# Libraries

In [None]:
import pandas as pd
from deepchecks.tabular import Dataset
from deepchecks.tabular.suites import data_integrity

# Challenge: "Titanic ML Competition"

## Challenge:

    Use machine learning to create a model that predicts which passengers survived the Titanic shipwreck.

## Question:
    what sorts of people were more likely to survive?
    
## Source:
https://www.kaggle.com/c/titanic/data

# Data Summary

In [None]:
#Load data
raw_train_data = pd.read_csv("../data/raw/train.csv")
raw_test_data = pd.read_csv("../data/raw/test.csv")

In [None]:
#Review shape
print("*"*10)
print(f'train shape: {raw_train_data.shape}')
print(f'test shape: {raw_test_data.shape}')
print("*"*10)

#Review columns
print(f'train columns: {raw_train_data.columns}')
print(f'test columns: {raw_test_data.columns}')
print("*"*10)

#Review data structure info
print(f'train info: {raw_train_data.info()}')
print(f'test info: {raw_test_data.info()}')
print("*"*10)

#Review summary
print(f'train summary:\n {raw_train_data.describe()}')
print(f'test summary:\n {raw_test_data.describe()}')
print("*"*10)

In [None]:
#Review some rows
raw_train_data.head(5)

By the description in this link (https://www.kaggle.com/c/titanic/data) there are some categorical features (pclass, sex, survival, embarked, cabin), some numerical features (fare, parch, sibsp.
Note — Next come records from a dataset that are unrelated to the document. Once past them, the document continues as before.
lemma innerA (prev : List Int) (c : Int) : ∀ (j : Nat), j < prev.length →
    (List.range (j+1)).foldl (fun acc k =>
        omin acc (((prev.map some).getD k none).map (fun m => m + c))) none
      = some (pmin prev j + c) := by
  intro j
  induction j with
  | zero =>
    intro hj
    match prev, hj with
    | a :: l, _ => simp [List.range_succ, omin, pmin]
  | succ j ih =>
    intro hj
    have hj' : j < prev.length := by omega
    rw [List.range_succ, List.foldl_append, ih hj']
    simp only [List.foldl_cons, List.foldl_nil]
    have hget : ((prev.map some).getD (j+1) none) = some (prev.getD (j+1) 0) := by
      rw [List.getD_eq_getElem _ _ (by simpa using hj), List.getD_eq_getElem _ _ hj]
      simp
    rw [hget]
    simp [omin, pmin_succ prev j hj, min_add_add_right]

lemma rowEq (Mn : Nat) (prev : List Int) (hlen : prev.length = Mn+1) (x : Int) :
    (List.range (Mn+1)).map (fun j =>
        (List.range (j+1)).foldl (fun acc k =>
          omin acc (((prev.map some).getD k none).map (fun m => m + |x - (j:Int)|))) none)
      = ((List.range (Mn+1)).map (fun j => (prefMins prev).getD j 0 + |x - (j:Int)|)).map some := by
  rw [List.map_map]
  apply List.map_congr_left
  intro j hj
  have hjl : j < prev.length := by rw [hlen]; simpa using hj
  simp only [Function.comp_apply]
  rw [innerA prev _ j hjl, prefMins_getD prev j hjl]

lemma rowsFoldRel (Mn : Nat) : ∀ (xs : List Int) (accB : List (List Int)) (rB : List Int),
    rB.length = Mn+1 →
    xs.foldl (aDP Mn) (accB.map (List.map some), rB.map some)
      = ((xs.foldl (bDP Mn) (accB, rB)).1.map (List.map some),
         (xs.foldl (bDP Mn) (accB, rB)).2.map some) := by
  intro xs
  induction xs with
  | nil => intro accB rB h; rfl
  | cons x xs ih =>
    intro accB rB h
    rw [List.foldl_cons, List.foldl_cons]
    have hstep : aDP Mn (accB.map (List.map some), rB.map some) x
        = ((accB ++ [(List.range (Mn+1)).map (fun j => (prefMins rB).getD j 0 + |x - (j:Int)|)]).map (List.map some),
           ((List.range (Mn+1)).map (fun j => (prefMins rB).getD j 0 + |x - (j:Int)|)).map some) := by
      simp only [aDP, rowEq Mn rB h x]
      simp
    rw [hstep, ih _ _ (by simp)]
    rfl

lemma rowsFoldProps (Mn : Nat) : ∀ (xs : List Int) (accB : List (List Int)) (rB : List Int),
    (∀ r ∈ accB, r.length = Mn+1) →
    (xs.foldl (bDP Mn) (accB, rB)).1.length = accB.length + xs.length
      ∧ (∀ r ∈ (xs.foldl (bDP Mn) (accB, rB)).1, r.length = Mn+1) := by
  intro xs
  induction xs with
  | nil => intro accB rB h; simpa using h
  | cons x xs ih =>
    intro accB rB h
    rw [List.foldl_cons]
    have := ih (accB ++ [(List.range (Mn+1)).map (fun j => (prefMins rB).getD j 0 + |x - (j:Int)|)])
      ((List.range (Mn+1)).map (fun j => (prefMins rB).getD j 0 + |x - (j:Int)|))
      (by intro r hr
          rcases List.mem_append.mp hr with hr | hr
          · exact h r hr
          · simp at hr; simp [hr])
    constructor
    · have h1 := this.1
      simp only [bDP] at h1 ⊢
      rw [h1]; simp; omega
    · exact this.2

lemma foldA_zip (C : Int) : ∀ (l : List Int) (b : Int) (bi k : Nat),
    (l.zipIdx k).foldl (fun (acc : Option Int × Nat) p =>
        if olt (some (p.1 + C)) acc.1 then (some (p.1 + C), p.2) else acc) (some (b + C), bi)
      = (some (l.foldl min b + C), fmi b bi k l) := by
  intro l
  induction l with
  | nil => intro b bi k; simp [fmi]
  | cons v vs ih =>
    intro b bi k
    have holt : olt (some (v + C)) (some (b + C)) = decide (v < b) := by
      simp [olt]
    rw [List.zipIdx_cons, List.foldl_cons]
    by_cases h : v < b
    · rw [if_pos (by rw [holt]; exact decide_eq_true h), ih v k (k+1)]
      have hmin : (v :: vs).foldl min b = vs.foldl min v := by
        simp [min_eq_right h.le]
      rw [hmin, show fmi b bi k (v :: vs) = fmi v k (k+1) vs from by simp [fmi, h]]
    · rw [if_neg (by rw [holt]; simp [h]), ih b bi (k+1)]
      have hmin : (v :: vs).foldl min b = vs.foldl min b := by
        simp [min_eq_left (not_lt.mp h)]
      rw [hmin, show fmi b bi k (v :: vs) = fmi b bi (k+1) vs from by simp [fmi, h]]

lemma foldl_range_getD {β : Type} (g : β → Int → Nat → β) :
    ∀ (n : Nat) (s : List Int) (init : β), n ≤ s.length →
    (List.range n).foldl (fun acc j => g acc (s.getD j 0) j) init
      = ((s.take n).zipIdx 0).foldl (fun acc p => g acc p.1 p.2) init := by
  intro n
  induction n with
  | zero => simp
  | succ n ih =>
    intro s init h
    have hn : n < s.length := by omega
    rw [List.range_succ, List.foldl_append, ih s init (by omega)]
    rw [List.take_add_one, List.getElem?_eq_getElem hn, List.zipIdx_append, List.foldl_append]
    simp [List.getElem?_eq_getElem hn, Nat.min_eq_left (le_of_lt hn)]

lemma fmi_eq : ∀ (l : List Int) (b : Int) (bi k : Nat),
    fmi b bi k l = if l.foldl min b < b then k + (List.idxOf? (l.foldl min b) l).getD 0 else bi := by
  intro l
  induction l with
  | nil => intro b bi k; simp [fmi]
  | cons v vs ih =>
    intro b bi k
    rw [show (v :: vs).foldl min b = vs.foldl min (min b v) from rfl]
    by_cases h : v < b
    · rw [show fmi b bi k (v :: vs) = fmi v k (k+1) vs by simp [fmi, h]]
      rw [min_eq_right h.le]
      set m := vs.foldl min v with hm
      have hmv : m ≤ v := (PySem.List.foldl_min_le vs v).1
      have hlt : m < b := lt_of_le_of_lt hmv h
      rw [if_pos hlt, ih]
      by_cases hm2 : m < v
      · have hne : (v == m) = false := by simp; omega
        have hmem : m ∈ vs := by
          rcases PySem.List.foldl_min_mem vs v with h1 | h1
          · omega
          · exact h1
        obtain ⟨i, hi⟩ := Option.isSome_iff_exists.mp (List.isSome_idxOf?.mpr hmem)
        rw [if_pos hm2, List.idxOf?_cons, hne, hi]
        simp; omega
      · have : m = v := le_antisymm hmv (not_lt.mp hm2)
        rw [if_neg hm2, List.idxOf?_cons, this]
        simp
    · rw [show fmi b bi k (v :: vs) = fmi b bi (k+1) vs by simp [fmi, h]]
      rw [min_eq_left (not_lt.mp h)]
      set m := vs.foldl min b with hm
      rw [ih]
      by_cases hm2 : m < b
      · have hne : (v == m) = false := by
          have : b ≤ v := not_lt.mp h
          simp; omega
        have hmem : m ∈ vs := by
          rcases PySem.List.foldl_min_mem vs b with h1 | h1
          · omega
          · exact h1
        obtain ⟨i, hi⟩ := Option.isSome_iff_exists.mp (List.isSome_idxOf?.mpr hmem)
        rw [if_pos hm2, if_pos hm2, List.idxOf?_cons, hne, hi]
        simp; omega
      · rw [if_neg hm2, if_neg hm2]

lemma idx_first_min (a : Int) (rest : List Int) :
    (List.idxOf? (rest.foldl min a) (a :: rest)).getD 0 = fmi a 0 1 rest := by
  rw [fmi_eq]
  set m := rest.foldl min a with hm
  have hma : m ≤ a := (PySem.List.foldl_min_le rest a).1
  by_cases h : m < a
  · have hne : (a == m) = false := by simp; omega
    have hmem : m ∈ rest := by
      rcases PySem.List.foldl_min_mem rest a with h1 | h1
      · omega
      · exact h1
    obtain ⟨i, hi⟩ := Option.isSome_iff_exists.mp (List.isSome_idxOf?.mpr hmem)
    rw [List.idxOf?_cons, hne, hi, if_pos h]
    simp; omega
  · have hma' : m = a := le_antisymm hma (not_lt.mp h)
    rw [List.idxOf?_cons, if_neg h, hma']
    simp

lemma idxOf?_getD_lt (v : Int) : ∀ (l : List Int), v ∈ l → (List.idxOf? v l).getD 0 < l.length := by
  intro l
  induction l with
  | nil => simp
  | cons a t ih =>
    intro hv
    rw [List.idxOf?_cons]
    by_cases h : (a == v) = true
    · simp [h]
    · have hvt : v ∈ t := by
        rcases hv with _ | hvt
        · simp at h
        · assumption
      obtain ⟨i, hi⟩ := Option.isSome_iff_exists.mp (List.isSome_idxOf?.mpr hvt)
      have := ih hvt
      rw [hi] at this ⊢
      simp only [h, Option.map_some]
      simp at this ⊢
      omega

lemma idxOf?_map_some (v : Int) : ∀ (l : List Int),
    List.idxOf? (some v) (l.map some) = List.idxOf? v l := by
  intro l
  induction l with
  | nil => rfl
  | cons a t ih =>
    rw [List.map_cons, List.idxOf?_cons, List.idxOf?_cons, ih]
    have : ((some a : Option Int) == some v) = (a == v) := by
      by_cases h : a = v <;> simp [h]
    rw [this]

lemma minA_fold : ∀ (l : List Int) (a : Int),
    (l.map some).foldl (fun m v => if olt v m then v else m) (some a) = some (l.foldl min a) := by
  intro l
  induction l with
  | nil => intro a; rfl
  | cons v vs ih =>
    intro a
    rw [List.map_cons, List.foldl_cons, List.foldl_cons]
    have : (if olt (some v) (some a) then (some v : Option Int) else some a) = some (min a v) := by
      by_cases h : v < a
      · simp [olt, h, min_eq_right h.le]
      · simp [olt, h, min_eq_left (not_lt.mp h)]
    rw [this, ih]

lemma take_cons_of_nonempty (row : List Int) (n : Nat) (h : row ≠ []) :
    ∃ a rest, row.take (n+1) = a :: rest := by
  match row with
  | a :: t => exact ⟨a, t.take n, by simp⟩

lemma recStep (row : List Int) (last : Nat) (hlast : last < row.length) (C : Int) :
    ((List.range (last+1)).foldl (fun (acc : Option Int × Nat) j =>
        if olt (((row.map some).getD j none).map (fun m => m + C)) acc.1
        then (((row.map some).getD j none).map (fun m => m + C), j) else acc) (none, 0)).2
      = (PySem.List.index? (row.take (last+1))
          ((PySem.List.min? (row.take (last+1)) (fun y => y)).getD 0)).getD 0 := by
  have hrow : row ≠ [] := by intro h; rw [h] at hlast; simp at hlast
  obtain ⟨a, rest, hseg⟩ := take_cons_of_nonempty row last hrow
  have hcongr : (List.range (last+1)).foldl (fun (acc : Option Int × Nat) j =>
        if olt (((row.map some).getD j none).map (fun m => m + C)) acc.1
        then (((row.map some).getD j none).map (fun m => m + C), j) else acc) (none, 0)
      = (List.range (last+1)).foldl (fun (acc : Option Int × Nat) j =>
        if olt (some (row.getD j 0 + C)) acc.1
        then (some (row.getD j 0 + C), j) else acc) (none, 0) := by
    apply PySem.List.foldl_congr_mem
    intro acc j hj
    have hjl : j < row.length := by
      have : j < last + 1 := List.mem_range.mp hj
      omega
    have : ((row.map some).getD j none) = some (row.getD j 0) := by
      rw [List.getD_eq_getElem _ _ (by simpa using hjl), List.getD_eq_getElem _ _ hjl]
      simp
    rw [this]
    rfl
  rw [hcongr]
  rw [foldl_range_getD (fun acc v j => if olt (some (v + C)) acc.1 then (some (v + C), j) else acc)
        (last+1) row (none, 0) hlast]
  rw [hseg, List.zipIdx_cons, List.foldl_cons]
  have h1 : olt (some (a + C)) none = true := rfl
  simp only [h1, if_true]
  rw [foldA_zip C rest a 0 1]
  rw [PySem.List.min?_id_cons]
  simp only [Option.getD_some, PySem.List.index?]
  rw [idx_first_min]

-- generic: two folds agree when the step functions agree on all reachable states
lemma foldl_eq_of_inv {α β : Type} (P : β → Prop) (f g : β → α → β) :
    ∀ (l : List α) (st : β), P st → (∀ st a, a ∈ l → P st → f st a = g st a ∧ P (g st a)) →
    l.foldl f st = l.foldl g st := by
  intro l
  induction l with
  | nil => intros; rfl
  | cons a t ih =>
    intro st hP hstep
    rw [List.foldl_cons, List.foldl_cons]
    obtain ⟨heq, hP'⟩ := hstep st a (by simp) hP
    rw [heq]
    exact ih _ hP' (fun st' a' ha' => hstep st' a' (by simp [ha']))

lemma getD_map_map (l : List (List Int)) (i : Nat) (h : i < l.length) :
    (l.map (List.map some)).getD i [] = (l.getD i []).map some := by
  rw [List.getD_eq_getElem _ _ (by simpa using h), List.getD_eq_getElem _ _ h]
  simp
Age), and some identification features (PassengerId, Name, ticket).

Also there are some missing values. In the EDA we will review this data characteristic.

In [None]:
cat_features = ['Cabin', 'Embarked', 'Sex', 'Pclass']
num_features = ['SibSp', 'Parch', 'Fare', 'Age']
id_features = ['PassengerId', 'Name', 'Ticket']
target = 'Survived'

# Data Integrity

In [None]:
#Create a dataset without the identification features (by now)
train_data = raw_train_data.drop(id_features, axis=1)
test_data = raw_test_data.drop(id_features, axis=1)

#Create the Dataset according to deepchecks format
train_deepchecks = Dataset(
    train_data, 
    cat_features = cat_features,
    label = target
)

In [None]:
#Run the data integrity test
integrity_suite = data_integrity()
integrity_results = integrity_suite.run(train_deepchecks)
integrity_results.save_as_html("../docs/data_integrity_report_train.html")

The data integrity evaluation shows that:
- We need to review the importance of the "Cabin" feature because of this feature has a high correlation with other features. 

- There are some rows (4.83% of the total data) with the same information but different survival predictions. This phenomenon could be appear due to missing values in some columns, it is important to make a "missing values" analysis. 

- There are data duplicates, but this behavior in the data is expected due to we dropped the identification columns and many people can share the same characteristics.